What is required:
Print nothing but the lines below starting at the line that holds "rw [if_neg hkx]" and ending at the line that holds "rw [if_neg hk, if_pos rfl]", including both, each exactly as written.

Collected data

-- pv_equiv track=rewrite | github.com/ahnafshahriyarchow/Advance-Python-practice | practice 02.py | check_run_length
-- ===== SOURCE A (Python) =====
-- def check_run_length(trial_sequence, required_length):
--     run_count = 0
--     for outcome in trial_sequence:
--         if outcome == 1:
--             run_count += 1
--             if run_count >= required_length:
--                 return True
--         else:
--             run_count = 0
--     return False
-- ===== SOURCE B (Python) =====
-- def check_run_length(trial_sequence, required_length):
--     # Decompose the sequence into maximal runs of equal adjacent values,
--     # then ask whether some run of 1s is long enough.
--     runs = []
--     cur = None  # current run as (value, count)
--     for x in trial_sequence:
--         if cur is not None and cur[0] == x:
--             cur = (x, cur[1] + 1)
--         else:
--             if cur is not None:
--                 runs.append(cur)
--             cur = (x, 1)
--     if cur is not None:
--         runs.append(cur)
--     return any(v == 1 and n >= required_length for v, n in runs)
-- ===== Notes on version B (the rewrite author's own statement) =====
-- stated objective: alternative
-- what changed: B first decomposes the sequence into maximal runs of equal adjacent values (a run-length encoding) and then checks with any() whether some run of 1s reaches required_length, instead of A's single scan with a reset counter and early return.
import Mathlib
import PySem

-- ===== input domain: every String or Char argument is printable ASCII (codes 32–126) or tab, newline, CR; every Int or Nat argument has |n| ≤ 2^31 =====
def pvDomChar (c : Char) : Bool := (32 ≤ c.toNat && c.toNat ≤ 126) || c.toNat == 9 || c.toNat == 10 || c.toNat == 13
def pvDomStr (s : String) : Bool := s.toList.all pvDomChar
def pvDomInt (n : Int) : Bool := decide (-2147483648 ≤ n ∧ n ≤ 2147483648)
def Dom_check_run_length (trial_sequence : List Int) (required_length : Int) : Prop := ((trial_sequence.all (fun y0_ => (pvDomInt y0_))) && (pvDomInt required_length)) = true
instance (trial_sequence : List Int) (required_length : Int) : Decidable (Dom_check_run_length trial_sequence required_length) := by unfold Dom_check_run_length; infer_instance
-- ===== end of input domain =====

-- B re-implements the check via a run-length encoding followed by any(); same value on every input (objective: alternative).

-- ===== PORT A =====
-- A's loop with the resetting run_count and the early return, as structural recursion.
def checkRunGo (xs : List Int) (run_count : Int) (required_length : Int) : Bool :=
  match xs with
  | [] => false
  | outcome :: rest =>
    if outcome = 1 then
      if run_count + 1 ≥ required_length then true
      else checkRunGo rest (run_count + 1) required_length
    else checkRunGo rest 0 required_length

def check_run_length (trial_sequence : List Int) (required_length : Int) : Bool :=
  checkRunGo trial_sequence 0 required_length

-- ===== PORT B =====
-- Source B's run-length encoder: carries the current run (value, count), emits it when the value changes.
def runsAux (k : Int) (n : Nat) (xs : List Int) : List (Int × Nat) :=
  match xs with
  | [] => [(k, n)]
  | x :: rest => if k = x then runsAux k (n + 1) rest else (k, n) :: runsAux x 1 rest

def runsOf (xs : List Int) : List (Int × Nat) :=
  match xs with
  | [] => []
  | x :: rest => runsAux x 1 rest

def check_run_length_alt (trial_sequence : List Int) (required_length : Int) : Bool :=
  (runsOf trial_sequence).any (fun p => p.1 == 1 && decide (required_length ≤ (p.2 : Int)))

-- ===== PRECONDITION & SPEC =====
def Spec_check_run_length (trial_sequence : List Int) (required_length : Int) (out : Bool) : Prop := out = check_run_length_alt trial_sequence required_length
instance (trial_sequence : List Int) (required_length : Int) (out : Bool) : Decidable (Spec_check_run_length trial_sequence required_length out) := by unfold Spec_check_run_length; infer_instance

-- ===== CLAIM (what is proved, stated in full; the proofs are below) =====
def Claim_equal_check_run_length : Prop := ∀ (trial_sequence : List Int) (required_length : Int), Dom_check_run_length trial_sequence required_length → Spec_check_run_length trial_sequence required_length (check_run_length trial_sequence required_length)

-- ===== LEMMAS AND PROOFS =====

theorem checkRunGo_cons (x : Int) (rest : List Int) (run req : Int) :
    checkRunGo (x :: rest) run req
      = if x = 1 then (if run + 1 ≥ req then true else checkRunGo rest (run + 1) req)
        else checkRunGo rest 0 req := rfl

theorem runsAux_cons (k : Int) (n : Nat) (x : Int) (rest : List Int) :
    runsAux k n (x :: rest)
      = if k = x then runsAux k (n + 1) rest else (k, n) :: runsAux x 1 rest := rfl

-- If the carried run of 1s is already long enough, the any() over its runs is true.
theorem runsAux_any_of_ge (req : Int) (xs : List Int) (n : Nat) (hn : req ≤ (n : Int)) :
    (runsAux 1 n xs).any (fun p => p.1 == 1 && decide (req ≤ (p.2 : Int))) = true := by
  induction xs generalizing n with
  | nil => simp [runsAux, hn]
  | cons x rest ih =>
    rw [runsAux_cons]
    by_cases hx : (1 : Int) = x
    · rw [if_pos hx]; exact ih (n + 1) (by push_cast; omega)
    · rw [if_neg hx]; simp [hn]

-- Main invariant: A's loop state (run_count = n if inside a run of 1s, else 0) matches
-- B's any() over the runs with the current run (k, n) still carried.
theorem checkRunGo_eq_runsAux (req : Int) (xs : List Int) (k : Int) (n : Nat)
    (h : k = 1 → (n : Int) < req) :
    checkRunGo xs (if k = 1 then (n : Int) else 0) req
      = (runsAux k n xs).any (fun p => p.1 == 1 && decide (req ≤ (p.2 : Int))) := by
  induction xs generalizing k n with
  | nil =>
    by_cases hk : k = 1
    · have := h hk
      simp only [checkRunGo, runsAux, List.any_cons, List.any_nil, Bool.or_false]
      simp [hk]; omega
    · simp [checkRunGo, runsAux, hk]
  | cons x rest ih =>
    rw [checkRunGo_cons, runsAux_cons]
    by_cases hkx : k = x
    · subst hkx
      rw [if_pos rfl]
      by_cases hk : k = 1
      · subst hk
        rw [if_pos rfl, if_pos rfl]
        by_cases hge : (n : Int) + 1 ≥ req
        · rw [if_pos hge]
          exact (runsAux_any_of_ge req rest (n + 1) (by push_cast; omega)).symm
        · rw [if_neg hge]
          have := ih 1 (n + 1) (fun _ => by push_cast; omega)
          rw [if_pos rfl] at this
          push_cast at this
          exact this
      · simp only [if_neg hk]
        have := ih k (n + 1) (fun hk1 => absurd hk1 hk)
        simp only [if_neg hk] at this
        exact this
    · rw [if_neg hkx]
      -- the emitted run (k, n) cannot satisfy the predicate, by h
      have hemit : ((k == 1 && decide (req ≤ (n : Int))) : Bool) = false := by
        by_cases hk : k = 1
        · have := h hk; simp [hk]; omega
        · simp [hk]
      rw [List.any_cons, hemit, Bool.false_or]
      by_cases hx : x = 1
      · subst hx
        have hk : ¬ k = 1 := hkx
        rw [if_neg hk, if_pos rfl]
        by_cases hge : (0 : Int) + 1 ≥ req
        · rw [if_pos hge]
          exact (runsAux_any_of_ge req rest 1 (by push_cast; omega)).symm
        · rw [if_neg hge]
          have := ih 1 1 (fun _ => by omega)
          rw [if_pos rfl] at this
          push_cast at this ⊢
          exact this
      · simp only [if_neg hx]
        have := ih x 1 (fun hx1 => absurd hx1 hx)
        simp only [if_neg hx] at this
        exact this

-- ===== VERDICT (by name: the statement is the Claim_ definition above) =====
theorem check_run_length_spec : Claim_equal_check_run_length := by
  intro ts req _
  unfold Spec_check_run_length check_run_length check_run_length_alt
  cases ts with
  | nil => simp [checkRunGo, runsOf]
  | cons x rest =>
    simp only [runsOf]
    rw [checkRunGo_cons]
    by_cases hx : x = 1
    · rw [if_pos hx]
      by_cases hge : (0 : Int) + 1 ≥ req
      · rw [if_pos hge]
        exact (runsAux_any_of_ge req rest 1 (by push_cast; omega)).symm ▸ (hx ▸ rfl)
      · rw [if_neg hge]
        have := checkRunGo_eq_runsAux req rest 1 1 (fun _ => by omega)
        rw [if_pos rfl] at this
        push_cast at this ⊢
        exact hx ▸ this
    · rw [if_neg hx]
      have := checkRunGo_eq_runsAux req rest x 1 (fun hx1 => absurd hx1 hx)
      rw [if_neg hx] at this
      exact this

Response area:
    · rw [if_neg hkx]
      -- the emitted run (k, n) cannot satisfy the predicate, by h
      have hemit : ((k == 1 && decide (req ≤ (n : Int))) : Bool) = false := by
        by_cases hk : k = 1
        · have := h hk; simp [hk]; omega
        · simp [hk]
      rw [List.any_cons, hemit, Bool.false_or]
      by_cases hx : x = 1
      · subst hx
        have hk : ¬ k = 1 := hkx
        rw [if_neg hk, if_pos rfl]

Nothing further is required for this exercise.